En algún momento tenía que pasar: una comedia alemana cuyo objeto es el mundo del cine. No es seguro que Doris Dörrie lo hubiera hecho mejor. Whisky con vodka empieza con las espaldas de Otto, un actor borrachín al que hacen participar en una película de pequeña producción a raíz de su histórica capacidad de convocatoria con el gran público. Esas espaldas, que la cámara sigue desde que el hombre se levanta del asiento donde lo están maquillando hasta el set en el que lo esperan sus compañeros, dejan adivinar una dignidad vencida, el caso patético de un ser que apenas atina a resistir mientras el mundo se le vuelve irremediablemente ajeno. Como no se sabe a ciencia cierta si el comportamiento errático de Otto les permitirá llevar a buen término la película, los encargados de la producción tienen la idea de una duplicación salvadora: se harán las escenas con el veterano actor como protagonista pero también, de forma inmediata, se filmarán las mismas escenas con otro actor contratado a último momento, un “doble” convenientemente sobrio por si las moscas. Si Otto no queda muy contento con la situación, tampoco Arno, el sustituto, un actor de teatro independiente que acepta en principio el trato por admiración hacia Otto. Pero Whisky con vodka está interesada en otros asuntos.
El director Andreas Dresen juega al cine dentro del cine y le sale algo que no es una interrogación ni una elegía, aunque al final se encuentre más cerca de esto último que de otra cosa. Los arreglos musicales de jazz de big band con los que empieza cada una de las secuencias de la película marcan la inflexión de sensual abandono que la recorre: lo que se filma es una película “de época”, con chicas onda flappers y un argumento de enredos ligeramente libertino ambientado en tiempos de vacaciones en algún balneario europeo. El presente del rodaje de esa película resulta ser, en cambio, un conjunto desolado de trailers estacionados bajo cielos grises y en el que, de algún modo, parece reproducirse aquella trama de amoríos como en un espejo calladamente desesperado de la ficción.

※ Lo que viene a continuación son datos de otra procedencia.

theorem pv_find_eq (s w : List Char) (j : Nat) (h1 : w <+: s.drop j) (h2 : ∀ i < j, ¬ w <+: s.drop i) :
    PySem.Chars.find s w = (j : Int) := by
  have hinf : w <:+: s := (h1.isInfix).trans (List.drop_suffix j s).isInfix
  have hnn : 0 ≤ PySem.Chars.find s w := (PySem.Chars.find_nonneg_iff s w).2 hinf
  obtain ⟨hw, hmin⟩ := PySem.Chars.find_spec hnn
  have htri : (PySem.Chars.find s w).toNat = j := by
    rcases Nat.lt_trichotomy (PySem.Chars.find s w).toNat j with h | h | h
    · exact absurd hw (h2 _ h)
    · exact h
    · exact absurd h1 (hmin j h)
  omega

theorem pv_find_prefix_zero (s w : List Char) (h : w <+: s) : PySem.Chars.find s w = 0 := by
  simpa using pv_find_eq s w 0 (by simpa using h) (by omega)

theorem pv_find_cons_shift (c : Char) (rest w : List Char) (hw : ¬ w <+: (c :: rest)) :
    PySem.Chars.find (c :: rest) w =
      if PySem.Chars.find rest w = -1 then -1 else 1 + PySem.Chars.find rest w := by
  by_cases h : PySem.Chars.find rest w = -1
  · rw [if_pos h]
    rw [PySem.Chars.find_eq_neg_one_iff] at h ⊢
    intro hinf
    rcases List.infix_cons_iff.1 hinf with hp | hi
    · exact hw hp
    · exact h hi
  · rw [if_neg h]
    have hnn : 0 ≤ PySem.Chars.find rest w := by
      have := PySem.Chars.neg_one_le_find rest w; omega
    obtain ⟨hwit, hmin⟩ := PySem.Chars.find_spec hnn
    have := pv_find_eq (c :: rest) w ((PySem.Chars.find rest w).toNat + 1)
      (by simpa using hwit)
      (by
        intro i hi
        cases i with
        | zero => simpa using hw
        | succ i => intro hp; exact hmin i (by omega) (by simpa using hp))
    rw [this]; omega


def pvTok : List Char → Int → List (String × Int × Int)
  | [], _ => []
  | c :: rest, k =>
    if PySem.Chars.isspace c then pvTok rest (k + 1)
    else
      let t := rest.takeWhile pvQ
      (String.ofList (c :: t), k, k + (1 + t.length : Nat)) ::
        pvTok (rest.dropWhile pvQ) (k + (1 + t.length : Nat))
  termination_by cs _ => cs.length
  decreasing_by
    · simp
    · have := List.length_dropWhile_le pvQ rest
      simp; omega

theorem pvTok_nil (k : Int) : pvTok [] k = [] := by rw [pvTok]

theorem pvTok_cons_space {c : Char} (h : PySem.Chars.isspace c = true) (rest : List Char) (k : Int) :
    pvTok (c :: rest) k = pvTok rest (k + 1) := by
  rw [pvTok]; simp [h]

theorem pvTok_cons_word {c : Char} (h : ¬ PySem.Chars.isspace c = true) (rest : List Char) (k : Int) :
    pvTok (c :: rest) k =
      (String.ofList (c :: rest.takeWhile pvQ), k, k + ((1 + (rest.takeWhile pvQ).length : Nat) : Int)) ::
        pvTok (rest.dropWhile pvQ) (k + ((1 + (rest.takeWhile pvQ).length : Nat) : Int)) := by
  rw [pvTok]; simp [h]

theorem pv_A_loop (cs : List Char) (n : Nat) : ∀ (suffix : List Char) (k : Nat)
    (acc : List (String × Int × Int)), suffix.length ≤ n → cs.drop k = suffix → k ≤ cs.length →
    ((PySem.Chars.split₀ suffix).foldl (pvAStep cs) (acc, (k : Int))).1 = acc ++ pvTok suffix k := by
  induction n with
  | zero =>
    intro suffix k acc hn hdrop hk
    have : suffix = [] := by cases suffix <;> simp_all
    subst this
    rw [pv_split₀_nil, pvTok]; simp
  | succ n ih =>
    intro suffix k acc hn hdrop hk
    cases suffix with
    | nil => rw [pv_split₀_nil, pvTok]; simp
    | cons c rest =>
      have hk' : k < cs.length := by
        by_contra h
        have : cs.drop k = [] := List.drop_eq_nil_of_le (by omega)
        simp_all
      have hdrop' : cs.drop (k + 1) = rest := by
        rw [← List.drop_drop, hdrop]
        rfl
      by_cases hc : PySem.Chars.isspace c
      · -- leading whitespace: same fold result with offset k or k+1
        rw [pv_split₀_cons_space hc, pvTok_cons_space hc]
        have heq : ((PySem.Chars.split₀ rest).foldl (pvAStep cs) (acc, (k : Int))).1 =
            ((PySem.Chars.split₀ rest).foldl (pvAStep cs) (acc, ((k : Int) + 1))).1 := by
          cases hws : PySem.Chars.split₀ rest with
          | nil => simp
          | cons w ws =>
            obtain ⟨h, t, hw, hh⟩ := pv_words_spec rest.length rest (le_refl _) w (by rw [hws]; simp)
            have hnp : ¬ w <+: (c :: rest) := by
              subst hw
              rintro ⟨t1, he⟩
              simp only [List.cons_append, List.cons.injEq] at he
              rw [he.1] at hh
              simp [hc] at hh
            have hfind : PySem.Chars.find (c :: rest) w =
                if PySem.Chars.find rest w = -1 then -1 else 1 + PySem.Chars.find rest w :=
              pv_find_cons_shift c rest w hnp
            have hoff : PySem.Chars.findFrom cs w (k : Int) =
                PySem.Chars.findFrom cs w ((k : Int) + 1) := by
              have h1 := PySem.Chars.findFrom_natCast cs w k (by omega)
              have h2 := PySem.Chars.findFrom_natCast cs w (k + 1) (by omega)
              rw [hdrop, hfind] at h1
              rw [hdrop'] at h2
              push_cast at h2
              rw [h1, h2]
              by_cases hm : PySem.Chars.find rest w = -1
              · simp [hm]
              · have hr : -1 ≤ PySem.Chars.find rest w := PySem.Chars.neg_one_le_find rest w
                rw [if_neg (by omega), if_neg hm, if_neg hm]
                ring
            have hstep : pvAStep cs (acc, (k : Int)) w = pvAStep cs (acc, ((k : Int) + 1)) w := by
              simp only [pvAStep, hoff]
            rw [List.foldl_cons, List.foldl_cons, hstep]
        rw [heq]
        have := ih rest (k + 1) acc (by simp at hn; omega) hdrop' (by omega)
        push_cast at this
        exact this
      · -- a word starts at k
        rw [pv_split₀_cons_word hc, pvTok_cons_word hc]
        set t := rest.takeWhile pvQ with ht
        set rest' := rest.dropWhile pvQ with hrest'
        have hpre : (c :: t) <+: (c :: rest) := List.cons_prefix_cons.2 ⟨rfl, List.takeWhile_prefix pvQ⟩
        have hfind0 : PySem.Chars.find (cs.drop k) (c :: t) = 0 := by
          rw [hdrop]; exact pv_find_prefix_zero _ _ hpre
        have hff : PySem.Chars.findFrom cs (c :: t) (k : Int) = (k : Int) := by
          rw [PySem.Chars.findFrom_natCast cs (c :: t) k (by omega), hfind0]
          simp
        have hsplit : rest.drop t.length = rest' := by
          conv_lhs => rw [← List.takeWhile_append_dropWhile (p := pvQ) (l := rest)]
          rw [← ht, ← hrest']
          exact List.drop_left
        have hdrop'' : cs.drop (k + 1 + t.length) = rest' := by
          have h1 : cs.drop (k + 1 + t.length) = (cs.drop (k + 1)).drop t.length := by
            rw [List.drop_drop]
          rw [h1, hdrop', hsplit]
        have hklen : k + 1 + t.length ≤ cs.length := by
          have h2 : t.length ≤ rest.length := (List.takeWhile_prefix pvQ).length_le
          have h3 : rest.length = cs.length - (k + 1) := by rw [← hdrop']; simp
          omega
        rw [List.foldl_cons]
        have hlen2 : (((c :: t).length : Nat) : Int) = ((1 + t.length : Nat) : Int) := by
          push_cast; simp; omega
        have hstep : pvAStep cs (acc, (k : Int)) (c :: t) =
            (acc ++ [(String.ofList (c :: t), (k : Int), (k : Int) + ((1 + t.length : Nat) : Int))],
              (k : Int) + ((1 + t.length : Nat) : Int)) := by
          simp only [pvAStep, hff, hlen2]
        rw [hstep]
        have hcast : (k : Int) + ((1 + t.length : Nat) : Int) = ((k + 1 + t.length : Nat) : Int) := by
          push_cast; ring
        rw [hcast]
        have hlen : rest'.length ≤ rest.length := by
          rw [hrest']; exact List.length_dropWhile_le pvQ rest
        have := ih rest' (k + 1 + t.length)
          (acc ++ [(String.ofList (c :: t), (k : Int), ((k + 1 + t.length : Nat) : Int))])
          (by simp at hn; omega) hdrop'' hklen
        rw [this, ← hcast]
        simp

Como un artesano al que a veces le gana la astucia, el director dispone dosis homeopáticas de un humor lunar al tiempo que su película acierta al orillar –algo mecánicamente, ahí está su límite– la melancolía esencial que afecta a la “familia del cine”. Es que el cine sirve para fijar fragmentos de tiempo pero, ¿quién se acuerda, parece decir la película, del sentimiento terrible de esas criaturas que se quedan vacías después de la filmación, aquellas sobre cuyas siluetas no se opera el efecto reparador de la sustracción al paso, precisamente, del tiempo? Al final, solo quedan las fotos de conjunto sacadas de compromiso y el calor pasajero de los abrazos de rigor que se intercambian a modo de despedida. Whisky con vodka asume la tarea de cartografiar ese vacío como si fuera la primera vez y produce, entre tragos, cigarrillos y encamadas furtivas, la secreta ilusión de haberse acercado a su objetivo.